Business & Conflict Research Initiative
Innovative scholarship to reduce conflict risks for business and society and to ensure positive development outcomes from a more just and inclusive private sector
Research and analysis
Comprehensive analysis establishes that measures of conflict sentiment derived from media reports are reliable indicators of conflict risk escalation and de-escalation, with important implications for research and practice
New work establishes the exacerbation of social conflict and violence caused by commercial scale solar installations in fragile contexts, necessitating greater attentiveness to conflict risk assessment and mitigation
IFC projects cause an increase in deaths from conflict, calling for renewed discussion of the negative externalities of private sector-oriented development finance and heightened attention to conflict risk assessment and mitigation.

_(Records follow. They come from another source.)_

-- central counting lemma: positionwise differing digits of the padded binaries = pc of the xor
lemma count_pad (k : Nat) : ∀ a b : Nat, a < 2 ^ k → b < 2 ^ k →
    ((PySem.List.pyRange 0 (↑k) 1).countP fun i =>
      decide (PySem.List.pyGet? (padChars a k) i ≠ PySem.List.pyGet? (padChars b k) i)) =
    pc (a ^^^ b) := by
  induction k with
  | zero =>
    intro a b ha hb
    have ha0 : a = 0 := by omega
    have hb0 : b = 0 := by omega
    subst ha0; subst hb0
    rw [PySem.List.pyRange_one_eq_nil (by norm_num)]
    simp [pc_zero]
  | succ k ih =>
    intro a b ha hb
    have hpow : 2 ^ (k + 1) = 2 * 2 ^ k := by rw [pow_succ]; ring
    have hcast : ((k + 1 : Nat) : Int) = (k : Int) + 1 := by push_cast; ring
    rw [hcast, PySem.List.pyRange_one_succ_right (by positivity)]
    rw [List.countP_append, List.countP_singleton]
    have hlen_a : (padChars (a / 2) k).length = k := padChars_length k _
    have hlen_b : (padChars (b / 2) k).length = k := padChars_length k _
    -- the first k indices see only the prefixes
    have hfirst : ((PySem.List.pyRange 0 (↑k) 1).countP fun i =>
        decide (PySem.List.pyGet? (padChars a (k+1)) i ≠ PySem.List.pyGet? (padChars b (k+1)) i)) =
        ((PySem.List.pyRange 0 (↑k) 1).countP fun i =>
        decide (PySem.List.pyGet? (padChars (a/2) k) i ≠ PySem.List.pyGet? (padChars (b/2) k) i)) := by
      apply List.countP_congr
      intro i hi
      rw [PySem.List.mem_pyRange_one] at hi
      have hget : ∀ (x : Nat) (hx : (padChars (x/2) k).length = k),
          PySem.List.pyGet? (padChars x (k+1)) i = PySem.List.pyGet? (padChars (x/2) k) i := by
        intro x hx
        show PySem.List.pyGet? (padChars (x/2) k ++ [Nat.digitChar (x % 2)]) i = _
        rw [PySem.List.pyGet?_of_nonneg _ hi.1, PySem.List.pyGet?_of_nonneg _ hi.1]
        rw [List.getElem?_append_left (by omega)]
      rw [hget a hlen_a, hget b hlen_b]
    rw [hfirst, ih (a/2) (b/2) (by omega) (by omega)]
    -- the last index sees the final digits
    have hlast : ∀ (x : Nat) (hx : (padChars (x/2) k).length = k),
        PySem.List.pyGet? (padChars x (k+1)) (↑k) = some (Nat.digitChar (x % 2)) := by
      intro x hx
      have h := PySem.List.pyGet?_append_length (padChars (x/2) k) [] (Nat.digitChar (x % 2))
      rw [hx] at h
      exact h
    rw [hlast a hlen_a, hlast b hlen_b]
    have hxd : (a ^^^ b) / 2 = a / 2 ^^^ b / 2 := Nat.xor_div_two
    have hxm : (a ^^^ b) % 2 = a % 2 ^^^ b % 2 := by
      rw [← Nat.and_one_is_mod, ← Nat.and_one_is_mod, ← Nat.and_one_is_mod,
        Nat.and_xor_distrib_right]
    rw [pc_eq (a ^^^ b), hxd, hxm]
    have ha2 : a % 2 = 0 ∨ a % 2 = 1 := by omega
    have hb2 : b % 2 = 0 ∨ b % 2 = 1 := by omega
    rcases ha2 with h1 | h1 <;> rcases hb2 with h2 | h2 <;> rw [h1, h2] <;> simp [Nat.digitChar] <;> omega

-- A's fold over a pair of padded binary strings computes pc of the xor
lemma fold_string (s t : String) (N a b : Nat)
    (hs : s.toList = padChars a N) (ht : t.toList = padChars b N)
    (ha : a < 2 ^ N) (hb : b < 2 ^ N) :
    (PySem.List.pyRange 0 (↑N) 1).foldl
      (fun ans i => if PySem.Str.pyGet? s i ≠ PySem.Str.pyGet? t i then ans + 1 else ans) (0 : Int) =
    ↑(pc (a ^^^ b)) := by
  rw [PySem.List.foldl_ite_add_one (fun i => PySem.Str.pyGet? s i ≠ PySem.Str.pyGet? t i)]
  have hbridge : ∀ (u : String) (i : Int), PySem.Str.pyGet? u i = PySem.List.pyGet? u.toList i := by
    intro u i
    simp
  have : ((PySem.List.pyRange 0 (↑N) 1).countP fun i =>
      decide (PySem.Str.pyGet? s i ≠ PySem.Str.pyGet? t i)) =
      ((PySem.List.pyRange 0 (↑N) 1).countP fun i =>
      decide (PySem.List.pyGet? (padChars a N) i ≠ PySem.List.pyGet? (padChars b N) i)) := by
    apply List.countP_congr
    intro i _
    rw [hbridge s i, hbridge t i, hs, ht]
  rw [this, count_pad N a b ha hb]
  omega

-- masking helpers
lemma band_mask_nonneg (x : Int) (hx : 0 ≤ x) :
    (PySem.Int.band x 0xFFFFFFFF).toNat = x.toNat % 2 ^ 32 := by
  rw [PySem.Int.band, if_pos hx, if_pos (by norm_num)]
  have h1 : ((0xFFFFFFFF : Int)).toNat = 2 ^ 32 - 1 := by decide
  rw [Int.toNat_natCast, h1, Nat.and_two_pow_sub_one_eq_mod]

lemma band_mask_neg (x : Int) (hx : ¬ 0 ≤ x) :
    (PySem.Int.band x 0xFFFFFFFF).toNat = (2 ^ 32 - 1) - (-x - 1).toNat % 2 ^ 32 := by
  rw [PySem.Int.band, if_neg hx, if_pos (by norm_num)]
  have h1 : ((0xFFFFFFFF : Int)).toNat = 2 ^ 32 - 1 := by decide
  rw [Int.toNat_natCast, h1, Nat.and_comm, Nat.and_two_pow_sub_one_eq_mod]

lemma mod_pow_xor (x y k : Nat) : (x ^^^ y) % 2 ^ k = x % 2 ^ k ^^^ y % 2 ^ k := by
  rw [← Nat.and_two_pow_sub_one_eq_mod, ← Nat.and_two_pow_sub_one_eq_mod,
    ← Nat.and_two_pow_sub_one_eq_mod, Nat.and_xor_distrib_right]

New research on populism shows that both organic grievances within society and the provocations of elites must be taken into account to understand the escalation of opposition to democratic and liberal systems and institutions
Insights for policy and practice
This webinar by Wharton Executive Education surveys the current battle of ideas, dollars, and action with respect to accountable capitalism—and considers how better data and insight can help to keep focus on business externalities
The Strategic Management Society discusses how managers who seek to advance a sustainable society can achieve better outcomes by designing socially inclusive strategies in both the market and non-market realms.
This article in The Conversation shows why current approaches to foreign investment need reconsideration, with particular focus on independent and empowered local oversight to manage the risk of violent conflict.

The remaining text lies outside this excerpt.